-- pv_equiv track=rewrite | github.com/warlmare/FRASHER | lib/helpers/helper.py | merge_adjacent_tuples
-- ===== SOURCE A (Python) =====
-- def merge_adjacent_tuples(done, rest) -> list:
--     '''merges adjacent tuples
--
--     call via parse(a[:1], a[1:]) a beeing the list of lists
--
--     a = [[0, 3], [4, 6], [6, 9], [9, 11], [11, 15], [15, 20]] --> [[0, 3], [6, 20]
--
--     :param lst:
--     :return: lst
--     '''
--
--     if len(rest) == 0:
--         return (done)
--
--     x = done.pop(-1)
--     y = rest.pop(0)
--     if x[1] == y[0]:
--         done.append([x[0], y[1]])
--     else:
--         done.append(x)
--         done.append(y)
--
--     return merge_adjacent_tuples(done, rest)
-- ===== SOURCE B (Python) =====
-- def merge_adjacent_tuples(done, rest):
--     if not rest:
--         return done
--     out = done[:-1]
--     cur = done[-1]
--     for y in rest:
--         if cur[1] == y[0]:
--             cur = [cur[0], y[1]]
--         else:
--             out.append(cur)
--             cur = y
--     out.append(cur)
--     return out
-- ===== Notes on version B (the rewrite author's own statement) =====
-- stated objective: alternative
-- what changed: Replaces the tail recursion that repeatedly pops the last of done and the first of rest with a single iterative pass over rest that carries the current run in an accumulator and appends it when a gap is found; B does not mutate its arguments (return value only).
-- outside the precondition, e.g. on merge_adjacent_tuples([[0, 5]], [[6]]): A returns [[0, 5], [6]], B returns [[0, 5], [6]]
import Mathlib
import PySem

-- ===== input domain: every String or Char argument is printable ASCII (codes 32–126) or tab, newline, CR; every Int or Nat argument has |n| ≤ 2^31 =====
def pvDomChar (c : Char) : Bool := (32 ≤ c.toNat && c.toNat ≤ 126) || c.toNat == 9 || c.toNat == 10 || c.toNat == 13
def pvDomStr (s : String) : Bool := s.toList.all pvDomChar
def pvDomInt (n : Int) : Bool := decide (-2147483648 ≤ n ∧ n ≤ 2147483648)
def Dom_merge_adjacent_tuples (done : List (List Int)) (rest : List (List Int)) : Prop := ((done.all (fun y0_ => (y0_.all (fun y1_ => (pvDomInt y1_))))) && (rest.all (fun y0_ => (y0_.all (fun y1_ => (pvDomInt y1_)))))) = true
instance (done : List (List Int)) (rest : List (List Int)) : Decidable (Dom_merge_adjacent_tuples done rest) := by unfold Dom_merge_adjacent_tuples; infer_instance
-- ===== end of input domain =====

-- B replaces A's tail recursion (pop last of done / pop first of rest) by one iterative pass over
-- rest carrying the current run in an accumulator; equivalence is about the RETURN value only
-- (A mutates both arguments in place, B leaves them untouched).


-- ===== PORT A =====
-- A: if rest empty return done; else x = done.pop(-1), y = rest.pop(0), merge or re-append, recurse.
-- Where Python raises (pop(-1) on empty done, or an out-of-range x[1]/y[0]/x[0]/y[1]) the
-- corresponding PySem primitive is none and the port returns []; those inputs are excluded by Pre_.
def merge_adjacent_tuples (done : List (List Int)) (rest : List (List Int)) : List (List Int) :=
  match rest with
  | [] => done
  | y :: rest' =>
    match PySem.List.pop? done (-1) with
    | none => []  -- IndexError: pop from empty list
    | some (x, done') =>
      match PySem.List.pyGet? x 1, PySem.List.pyGet? y 0 with
      | some x1, some y0 =>
        if x1 = y0 then
          match PySem.List.pyGet? x 0, PySem.List.pyGet? y 1 with
          | some x0, some y1 => merge_adjacent_tuples (done' ++ [[x0, y1]]) rest'
          | _, _ => []  -- IndexError
        else
          merge_adjacent_tuples (done' ++ [x, y]) rest'
      | _, _ => []  -- IndexError
  termination_by rest.length

-- ===== PORT B =====
-- B: split off done's last element as the running accumulator `cur`, fold once over rest,
-- appending `cur` to `out` at each gap; the fold state is none once an index would have raised.
def merge_adjacent_tuples_alt (done : List (List Int)) (rest : List (List Int)) : List (List Int) :=
  if rest.isEmpty then done
  else
    (done.getLast?).elim []  -- none: IndexError, done[-1] on empty done (excluded by Pre_)
      (fun cur0 =>
        let st := rest.foldl
          (fun (s : Option (List (List Int) × List Int)) y =>
            s.bind (fun oc =>
              (PySem.List.pyGet? oc.2 1).bind (fun c1 =>
              (PySem.List.pyGet? y 0).bind (fun y0 =>
              if c1 = y0 then
                (PySem.List.pyGet? oc.2 0).bind (fun c0 =>
                (PySem.List.pyGet? y 1).bind (fun y1 =>
                some (oc.1, [c0, y1])))
              else some (oc.1 ++ [oc.2], y)))))
          (some (done.dropLast, cur0))
        st.elim [] (fun oc => oc.1 ++ [oc.2]))

-- ===== PRECONDITION & SPEC =====
-- Pre_ excludes exactly the runs that could hit a too-short inner list: when rest is non-empty it
-- requires done non-empty, done's last element of length ≥ 2 and every element of rest of length ≥ 2.
-- This closed form over-approximates the raising inputs slightly: A also happens to return when the
-- LAST element of rest has length 1 and is not merged (cites in claim.json); B returns the same
-- value there, the exact raise set depends on the merge dynamics and is not closed-form.
def Pre_merge_adjacent_tuples (done : List (List Int)) (rest : List (List Int)) : Prop :=
  rest ≠ [] → done ≠ [] ∧ (∀ l ∈ done.getLast?, 2 ≤ l.length) ∧ (∀ l ∈ rest, 2 ≤ l.length)
instance (done : List (List Int)) (rest : List (List Int)) : Decidable (Pre_merge_adjacent_tuples done rest) := by unfold Pre_merge_adjacent_tuples; infer_instance
def pvWitness_merge_adjacent_tuples : List (List Int) × List (List Int) :=
  ([[0, 3]], [[4, 6], [6, 9], [9, 11]])
def Spec_merge_adjacent_tuples (done : List (List Int)) (rest : List (List Int)) (out : List (List Int)) : Prop := out = merge_adjacent_tuples_alt done rest
instance (done : List (List Int)) (rest : List (List Int)) (out : List (List Int)) : Decidable (Spec_merge_adjacent_tuples done rest out) := by unfold Spec_merge_adjacent_tuples; infer_instance

-- ===== CLAIM (what is proved, stated in full; the proofs are below) =====
def Claim_equal_merge_adjacent_tuples : Prop := ∀ (done : List (List Int)) (rest : List (List Int)), Dom_merge_adjacent_tuples done rest → Pre_merge_adjacent_tuples done rest → Spec_merge_adjacent_tuples done rest (merge_adjacent_tuples done rest)

-- ===== LEMMAS AND PROOFS =====

-- The loop invariant: A applied to out ++ [cur] equals B's fold started in state (out, cur),
-- provided cur and all elements of rest have length ≥ 2.
theorem merge_core (rest : List (List Int)) : ∀ (out : List (List Int)) (cur : List Int),
    2 ≤ cur.length → (∀ l ∈ rest, 2 ≤ l.length) →
    merge_adjacent_tuples (out ++ [cur]) rest =
      (rest.foldl
        (fun (s : Option (List (List Int) × List Int)) y =>
          s.bind (fun oc =>
            (PySem.List.pyGet? oc.2 1).bind (fun c1 =>
            (PySem.List.pyGet? y 0).bind (fun y0 =>
            if c1 = y0 then
              (PySem.List.pyGet? oc.2 0).bind (fun c0 =>
              (PySem.List.pyGet? y 1).bind (fun y1 =>
              some (oc.1, [c0, y1])))
            else some (oc.1 ++ [oc.2], y)))))
        (some (out, cur))).elim [] (fun oc => oc.1 ++ [oc.2]) := by
  induction rest with
  | nil =>
    intro out cur _ _
    simp [merge_adjacent_tuples]
  | cons y rest' ih =>
    intro out cur hcur hrest
    obtain ⟨c0, c1, ctl, rfl⟩ : ∃ a b t, cur = a :: b :: t := by
      match cur, hcur with
      | a :: b :: t, _ => exact ⟨a, b, t, rfl⟩
    obtain ⟨a0, a1, atl, rfl⟩ : ∃ a b t, y = a :: b :: t := by
      have := hrest y (by simp)
      match y, this with
      | a :: b :: t, _ => exact ⟨a, b, t, rfl⟩
    have hrest' : ∀ l ∈ rest', 2 ≤ l.length := fun l hl => hrest l (by simp [hl])
    rw [merge_adjacent_tuples]
    rw [PySem.List.pop?_last]
    have g1 : PySem.List.pyGet? (c0 :: c1 :: ctl) 1 = some c1 := by
      simp [PySem.List.pyGet?, PySem.List.pyIdx?]
    have g2 : PySem.List.pyGet? (a0 :: a1 :: atl) 0 = some a0 :=
      PySem.List.pyGet?_zero_cons _ _
    have g3 : PySem.List.pyGet? (c0 :: c1 :: ctl) 0 = some c0 :=
      PySem.List.pyGet?_zero_cons _ _
    have g4 : PySem.List.pyGet? (a0 :: a1 :: atl) 1 = some a1 := by
      simp [PySem.List.pyGet?, PySem.List.pyIdx?]
    by_cases h : c1 = a0
    · simp only [List.foldl_cons, g1, g2, g3, g4, if_pos h, Option.bind_some]
      exact ih out [c0, a1] (by simp) hrest'
    · simp only [List.foldl_cons, g1, g2, g3, g4, if_neg h, Option.bind_some]
      have := ih (out ++ [c0 :: c1 :: ctl]) (a0 :: a1 :: atl) (by simp) hrest'
      simpa using this
-- ===== VERDICT (by name: the statement is the Claim_ definition above) =====
theorem merge_adjacent_tuples_spec : Claim_equal_merge_adjacent_tuples := by
  intro done rest _hdom hpre
  unfold Spec_merge_adjacent_tuples
  match rest with
  | [] => simp [merge_adjacent_tuples, merge_adjacent_tuples_alt]
  | y :: rest' =>
    obtain ⟨hne, hlast, hrest⟩ := hpre (by simp)
    obtain ⟨out, cur, rfl⟩ : ∃ o c, done = o ++ [c] := by
      rcases List.eq_nil_or_concat done with h | ⟨o, c, h⟩
      · exact absurd h hne
      · exact ⟨o, c, by simpa using h⟩
    have hcur : 2 ≤ cur.length := hlast cur (by simp)
    rw [merge_core (y :: rest') out cur hcur hrest]
    simp only [merge_adjacent_tuples_alt, List.getLast?_concat, List.dropLast_concat,
      List.isEmpty_cons, Bool.false_eq_true, if_false, Option.elim_some]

——

= What to work on =
Your answer should be every line from the material above in which the word "hrest" appears.

= Written response =
    intro out cur hcur hrest
      have := hrest y (by simp)
    have hrest' : ∀ l ∈ rest', 2 ≤ l.length := fun l hl => hrest l (by simp [hl])
      exact ih out [c0, a1] (by simp) hrest'
      have := ih (out ++ [c0 :: c1 :: ctl]) (a0 :: a1 :: atl) (by simp) hrest'
    obtain ⟨hne, hlast, hrest⟩ := hpre (by simp)
    rw [merge_core (y :: rest') out cur hcur hrest]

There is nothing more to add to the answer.